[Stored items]

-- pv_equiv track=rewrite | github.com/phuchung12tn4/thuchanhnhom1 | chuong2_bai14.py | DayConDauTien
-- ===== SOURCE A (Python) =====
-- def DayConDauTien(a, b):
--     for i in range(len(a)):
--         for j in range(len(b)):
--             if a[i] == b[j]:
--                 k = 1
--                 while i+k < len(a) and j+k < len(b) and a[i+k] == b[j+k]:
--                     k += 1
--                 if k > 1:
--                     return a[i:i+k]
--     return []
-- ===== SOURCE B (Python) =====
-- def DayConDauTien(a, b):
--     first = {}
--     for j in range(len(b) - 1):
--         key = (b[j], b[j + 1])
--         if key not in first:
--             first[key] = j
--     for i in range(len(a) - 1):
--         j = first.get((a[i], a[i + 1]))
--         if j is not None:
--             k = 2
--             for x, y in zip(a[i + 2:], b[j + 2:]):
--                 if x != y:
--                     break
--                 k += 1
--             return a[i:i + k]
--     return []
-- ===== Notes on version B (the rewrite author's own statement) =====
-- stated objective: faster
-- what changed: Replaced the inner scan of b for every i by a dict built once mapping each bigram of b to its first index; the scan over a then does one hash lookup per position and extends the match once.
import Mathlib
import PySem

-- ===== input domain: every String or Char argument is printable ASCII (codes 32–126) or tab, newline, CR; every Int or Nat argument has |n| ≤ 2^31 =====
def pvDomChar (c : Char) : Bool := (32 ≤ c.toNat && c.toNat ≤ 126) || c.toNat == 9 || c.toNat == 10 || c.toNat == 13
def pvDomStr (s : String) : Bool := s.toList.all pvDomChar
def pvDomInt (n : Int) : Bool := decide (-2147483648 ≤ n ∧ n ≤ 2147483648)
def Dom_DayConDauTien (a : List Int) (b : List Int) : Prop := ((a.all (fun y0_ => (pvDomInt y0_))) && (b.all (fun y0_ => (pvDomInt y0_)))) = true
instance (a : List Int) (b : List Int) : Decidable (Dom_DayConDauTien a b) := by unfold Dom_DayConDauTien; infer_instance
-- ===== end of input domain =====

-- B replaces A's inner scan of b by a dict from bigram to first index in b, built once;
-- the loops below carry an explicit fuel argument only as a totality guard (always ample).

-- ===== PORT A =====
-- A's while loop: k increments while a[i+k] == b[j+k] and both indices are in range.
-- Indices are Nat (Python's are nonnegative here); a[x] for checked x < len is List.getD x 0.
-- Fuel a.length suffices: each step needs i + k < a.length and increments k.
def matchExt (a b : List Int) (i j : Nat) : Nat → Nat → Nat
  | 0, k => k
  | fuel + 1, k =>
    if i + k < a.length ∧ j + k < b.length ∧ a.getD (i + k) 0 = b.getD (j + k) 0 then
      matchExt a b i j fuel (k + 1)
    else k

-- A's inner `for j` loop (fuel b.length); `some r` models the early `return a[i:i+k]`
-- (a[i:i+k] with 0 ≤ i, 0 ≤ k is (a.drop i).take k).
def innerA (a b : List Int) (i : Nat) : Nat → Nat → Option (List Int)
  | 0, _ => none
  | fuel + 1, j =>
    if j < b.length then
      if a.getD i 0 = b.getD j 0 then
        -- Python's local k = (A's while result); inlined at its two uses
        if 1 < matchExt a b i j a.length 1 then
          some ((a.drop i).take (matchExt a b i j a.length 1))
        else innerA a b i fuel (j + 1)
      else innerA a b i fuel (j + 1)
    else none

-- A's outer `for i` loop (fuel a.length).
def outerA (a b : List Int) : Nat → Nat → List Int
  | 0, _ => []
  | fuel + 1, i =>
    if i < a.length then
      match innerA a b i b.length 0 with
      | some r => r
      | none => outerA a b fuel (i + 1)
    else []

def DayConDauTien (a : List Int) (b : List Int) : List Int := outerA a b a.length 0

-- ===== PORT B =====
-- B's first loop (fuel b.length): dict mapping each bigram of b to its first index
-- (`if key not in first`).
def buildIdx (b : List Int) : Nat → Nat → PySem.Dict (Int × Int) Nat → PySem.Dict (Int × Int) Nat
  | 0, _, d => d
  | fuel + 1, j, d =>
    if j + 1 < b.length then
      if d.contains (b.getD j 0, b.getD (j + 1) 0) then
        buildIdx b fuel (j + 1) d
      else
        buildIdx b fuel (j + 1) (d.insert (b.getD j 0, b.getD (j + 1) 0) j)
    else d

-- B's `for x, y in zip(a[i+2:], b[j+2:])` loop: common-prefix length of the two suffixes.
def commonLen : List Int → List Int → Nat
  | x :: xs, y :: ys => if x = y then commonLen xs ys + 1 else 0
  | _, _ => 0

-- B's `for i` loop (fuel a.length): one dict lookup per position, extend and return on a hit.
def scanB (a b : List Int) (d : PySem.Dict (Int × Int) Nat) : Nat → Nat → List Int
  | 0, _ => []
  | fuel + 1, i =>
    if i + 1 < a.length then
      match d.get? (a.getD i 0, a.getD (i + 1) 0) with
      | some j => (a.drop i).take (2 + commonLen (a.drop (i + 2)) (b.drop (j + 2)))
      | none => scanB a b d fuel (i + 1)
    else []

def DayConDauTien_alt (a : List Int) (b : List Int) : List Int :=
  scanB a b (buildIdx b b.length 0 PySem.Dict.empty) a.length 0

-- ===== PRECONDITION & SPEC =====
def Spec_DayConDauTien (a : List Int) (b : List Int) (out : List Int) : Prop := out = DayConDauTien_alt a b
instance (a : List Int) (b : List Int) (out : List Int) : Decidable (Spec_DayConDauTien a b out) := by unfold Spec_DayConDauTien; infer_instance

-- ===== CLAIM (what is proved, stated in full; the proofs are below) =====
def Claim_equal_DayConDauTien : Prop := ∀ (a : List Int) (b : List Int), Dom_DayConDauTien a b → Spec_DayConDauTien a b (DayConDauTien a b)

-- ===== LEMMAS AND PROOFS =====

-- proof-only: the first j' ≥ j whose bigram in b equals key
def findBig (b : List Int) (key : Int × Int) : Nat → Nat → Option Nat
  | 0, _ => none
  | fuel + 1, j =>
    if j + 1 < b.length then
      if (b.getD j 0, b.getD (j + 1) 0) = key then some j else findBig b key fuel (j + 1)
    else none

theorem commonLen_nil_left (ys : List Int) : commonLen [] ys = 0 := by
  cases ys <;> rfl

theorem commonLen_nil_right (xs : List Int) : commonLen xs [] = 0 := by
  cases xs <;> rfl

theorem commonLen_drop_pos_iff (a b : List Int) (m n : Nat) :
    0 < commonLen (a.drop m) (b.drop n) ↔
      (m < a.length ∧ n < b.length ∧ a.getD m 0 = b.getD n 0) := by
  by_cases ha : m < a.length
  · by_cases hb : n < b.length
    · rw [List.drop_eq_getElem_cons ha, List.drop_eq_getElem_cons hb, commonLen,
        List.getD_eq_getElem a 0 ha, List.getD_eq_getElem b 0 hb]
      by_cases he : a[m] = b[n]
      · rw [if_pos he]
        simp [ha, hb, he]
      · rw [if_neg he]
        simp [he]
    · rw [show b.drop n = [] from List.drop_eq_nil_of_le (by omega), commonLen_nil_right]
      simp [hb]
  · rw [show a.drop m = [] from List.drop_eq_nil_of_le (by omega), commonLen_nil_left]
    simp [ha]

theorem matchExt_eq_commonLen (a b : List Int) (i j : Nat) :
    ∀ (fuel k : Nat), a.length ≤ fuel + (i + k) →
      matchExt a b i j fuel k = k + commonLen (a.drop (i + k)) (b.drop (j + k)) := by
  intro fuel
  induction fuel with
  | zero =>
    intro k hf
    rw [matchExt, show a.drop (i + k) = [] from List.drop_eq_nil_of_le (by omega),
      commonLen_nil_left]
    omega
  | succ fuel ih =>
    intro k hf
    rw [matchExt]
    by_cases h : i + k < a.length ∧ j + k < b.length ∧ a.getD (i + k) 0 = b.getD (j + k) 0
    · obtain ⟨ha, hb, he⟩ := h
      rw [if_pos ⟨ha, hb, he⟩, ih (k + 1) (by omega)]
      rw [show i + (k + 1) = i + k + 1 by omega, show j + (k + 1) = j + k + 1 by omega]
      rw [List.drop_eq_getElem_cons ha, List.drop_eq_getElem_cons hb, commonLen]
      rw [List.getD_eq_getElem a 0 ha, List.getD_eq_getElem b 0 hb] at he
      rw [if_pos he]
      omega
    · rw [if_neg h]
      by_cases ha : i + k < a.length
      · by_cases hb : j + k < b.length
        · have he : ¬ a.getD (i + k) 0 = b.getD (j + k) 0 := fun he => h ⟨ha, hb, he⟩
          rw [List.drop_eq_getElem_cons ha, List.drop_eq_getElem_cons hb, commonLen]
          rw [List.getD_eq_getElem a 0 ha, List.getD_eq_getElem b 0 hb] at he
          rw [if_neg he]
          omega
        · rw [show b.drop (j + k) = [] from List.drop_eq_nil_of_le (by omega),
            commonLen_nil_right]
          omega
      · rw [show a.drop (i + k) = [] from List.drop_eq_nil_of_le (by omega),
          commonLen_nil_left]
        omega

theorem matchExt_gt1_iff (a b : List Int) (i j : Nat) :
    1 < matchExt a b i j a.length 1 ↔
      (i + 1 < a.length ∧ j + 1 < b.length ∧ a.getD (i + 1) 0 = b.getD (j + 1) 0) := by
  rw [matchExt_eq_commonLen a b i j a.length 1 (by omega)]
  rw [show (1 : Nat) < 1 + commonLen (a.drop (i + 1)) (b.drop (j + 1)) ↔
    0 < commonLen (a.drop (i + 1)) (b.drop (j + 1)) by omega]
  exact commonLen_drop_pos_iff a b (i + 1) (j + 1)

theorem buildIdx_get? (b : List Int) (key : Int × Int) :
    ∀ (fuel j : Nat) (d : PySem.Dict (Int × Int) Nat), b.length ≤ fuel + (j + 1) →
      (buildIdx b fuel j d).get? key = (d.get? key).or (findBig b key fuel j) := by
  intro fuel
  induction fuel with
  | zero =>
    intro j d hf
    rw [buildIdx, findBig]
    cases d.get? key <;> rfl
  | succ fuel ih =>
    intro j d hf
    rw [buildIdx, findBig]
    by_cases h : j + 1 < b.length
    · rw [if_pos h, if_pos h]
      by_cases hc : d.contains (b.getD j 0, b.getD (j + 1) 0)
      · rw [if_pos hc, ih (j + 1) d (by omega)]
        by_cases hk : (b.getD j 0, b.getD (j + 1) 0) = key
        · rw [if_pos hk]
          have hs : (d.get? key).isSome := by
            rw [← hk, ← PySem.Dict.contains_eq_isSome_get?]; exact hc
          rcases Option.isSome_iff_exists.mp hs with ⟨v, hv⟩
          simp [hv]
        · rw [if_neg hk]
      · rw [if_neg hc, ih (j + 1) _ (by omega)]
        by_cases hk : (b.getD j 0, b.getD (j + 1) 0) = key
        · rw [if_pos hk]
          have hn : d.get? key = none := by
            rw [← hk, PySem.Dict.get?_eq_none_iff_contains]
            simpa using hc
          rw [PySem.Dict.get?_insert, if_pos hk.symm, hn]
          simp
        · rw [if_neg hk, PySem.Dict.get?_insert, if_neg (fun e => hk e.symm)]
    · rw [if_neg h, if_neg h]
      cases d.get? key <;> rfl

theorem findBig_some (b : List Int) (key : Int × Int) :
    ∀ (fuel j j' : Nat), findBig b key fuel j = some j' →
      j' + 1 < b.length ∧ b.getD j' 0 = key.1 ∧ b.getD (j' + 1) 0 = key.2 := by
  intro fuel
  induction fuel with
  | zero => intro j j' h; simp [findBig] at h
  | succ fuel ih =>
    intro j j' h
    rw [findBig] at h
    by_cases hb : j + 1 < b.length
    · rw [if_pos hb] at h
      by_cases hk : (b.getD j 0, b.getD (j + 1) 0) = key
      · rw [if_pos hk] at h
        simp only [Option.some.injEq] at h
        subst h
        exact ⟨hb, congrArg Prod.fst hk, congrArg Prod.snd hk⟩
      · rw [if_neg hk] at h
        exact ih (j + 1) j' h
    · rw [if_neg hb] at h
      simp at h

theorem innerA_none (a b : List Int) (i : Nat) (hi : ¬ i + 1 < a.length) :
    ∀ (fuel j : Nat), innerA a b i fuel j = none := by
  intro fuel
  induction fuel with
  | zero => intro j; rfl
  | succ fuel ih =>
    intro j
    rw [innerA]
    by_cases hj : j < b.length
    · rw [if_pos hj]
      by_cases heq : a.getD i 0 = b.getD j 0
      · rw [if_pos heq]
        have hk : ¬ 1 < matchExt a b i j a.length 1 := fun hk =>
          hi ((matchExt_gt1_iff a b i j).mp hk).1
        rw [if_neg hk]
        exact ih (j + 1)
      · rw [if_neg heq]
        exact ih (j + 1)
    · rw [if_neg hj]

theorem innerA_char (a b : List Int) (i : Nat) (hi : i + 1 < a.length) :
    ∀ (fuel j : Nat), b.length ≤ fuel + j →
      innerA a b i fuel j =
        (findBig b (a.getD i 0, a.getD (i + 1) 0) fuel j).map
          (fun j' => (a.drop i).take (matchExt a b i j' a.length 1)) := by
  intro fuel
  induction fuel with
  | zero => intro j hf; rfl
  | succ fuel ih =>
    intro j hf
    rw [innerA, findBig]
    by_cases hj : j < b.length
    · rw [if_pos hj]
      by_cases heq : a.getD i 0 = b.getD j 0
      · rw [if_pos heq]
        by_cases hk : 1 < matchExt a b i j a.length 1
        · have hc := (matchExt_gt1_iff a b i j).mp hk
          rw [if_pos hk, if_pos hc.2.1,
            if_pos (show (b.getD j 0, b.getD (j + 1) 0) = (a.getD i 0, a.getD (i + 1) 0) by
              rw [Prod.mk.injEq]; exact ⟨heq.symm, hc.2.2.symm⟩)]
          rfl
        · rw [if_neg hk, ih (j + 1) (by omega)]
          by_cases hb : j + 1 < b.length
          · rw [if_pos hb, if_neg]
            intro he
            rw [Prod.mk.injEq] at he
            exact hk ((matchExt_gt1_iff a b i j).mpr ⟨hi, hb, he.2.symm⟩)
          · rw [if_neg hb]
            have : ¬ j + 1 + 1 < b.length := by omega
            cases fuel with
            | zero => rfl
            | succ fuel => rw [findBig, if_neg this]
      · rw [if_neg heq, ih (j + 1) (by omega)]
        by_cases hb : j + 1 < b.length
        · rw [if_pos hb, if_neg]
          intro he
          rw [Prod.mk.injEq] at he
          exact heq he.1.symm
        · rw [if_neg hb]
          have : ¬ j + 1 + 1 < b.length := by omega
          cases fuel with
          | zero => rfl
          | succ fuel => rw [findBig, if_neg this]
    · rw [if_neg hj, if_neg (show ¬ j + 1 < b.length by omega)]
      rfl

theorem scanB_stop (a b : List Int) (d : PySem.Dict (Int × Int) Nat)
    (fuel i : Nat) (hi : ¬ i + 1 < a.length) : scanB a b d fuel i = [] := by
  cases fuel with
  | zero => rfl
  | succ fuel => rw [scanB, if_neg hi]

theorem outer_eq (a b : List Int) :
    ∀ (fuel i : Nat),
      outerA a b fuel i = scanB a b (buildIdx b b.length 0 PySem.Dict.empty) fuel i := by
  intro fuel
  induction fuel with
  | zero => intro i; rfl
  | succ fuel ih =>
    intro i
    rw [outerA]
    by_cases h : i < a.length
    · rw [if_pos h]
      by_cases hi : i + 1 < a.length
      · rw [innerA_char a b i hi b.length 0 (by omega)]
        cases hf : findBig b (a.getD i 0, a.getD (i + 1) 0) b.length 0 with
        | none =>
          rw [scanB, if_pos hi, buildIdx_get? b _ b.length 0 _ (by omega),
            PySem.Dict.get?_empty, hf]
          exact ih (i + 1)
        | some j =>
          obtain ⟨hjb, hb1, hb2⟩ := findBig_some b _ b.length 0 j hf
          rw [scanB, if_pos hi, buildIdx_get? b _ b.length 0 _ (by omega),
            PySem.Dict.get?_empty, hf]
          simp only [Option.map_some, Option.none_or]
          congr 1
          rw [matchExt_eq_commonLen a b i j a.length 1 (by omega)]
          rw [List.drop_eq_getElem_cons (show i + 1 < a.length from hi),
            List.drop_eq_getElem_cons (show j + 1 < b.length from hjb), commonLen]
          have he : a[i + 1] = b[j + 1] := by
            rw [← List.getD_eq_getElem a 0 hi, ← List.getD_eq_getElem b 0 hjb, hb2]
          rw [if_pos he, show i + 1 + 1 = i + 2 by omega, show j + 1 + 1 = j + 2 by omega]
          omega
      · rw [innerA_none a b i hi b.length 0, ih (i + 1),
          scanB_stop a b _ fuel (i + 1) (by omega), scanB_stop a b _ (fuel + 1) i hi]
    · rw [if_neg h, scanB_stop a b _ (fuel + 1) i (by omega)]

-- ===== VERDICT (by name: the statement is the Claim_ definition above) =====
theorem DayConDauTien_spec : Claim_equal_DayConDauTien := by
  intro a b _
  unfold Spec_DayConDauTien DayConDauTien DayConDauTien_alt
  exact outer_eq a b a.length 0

_Task requirements_.
Gather each line in the entries above where the string "Prop" is found.

_Written answer_.
def Dom_DayConDauTien (a : List Int) (b : List Int) : Prop := ((a.all (fun y0_ => (pvDomInt y0_))) && (b.all (fun y0_ => (pvDomInt y0_)))) = true
def Spec_DayConDauTien (a : List Int) (b : List Int) (out : List Int) : Prop := out = DayConDauTien_alt a b
def Claim_equal_DayConDauTien : Prop := ∀ (a : List Int) (b : List Int), Dom_DayConDauTien a b → Spec_DayConDauTien a b (DayConDauTien a b)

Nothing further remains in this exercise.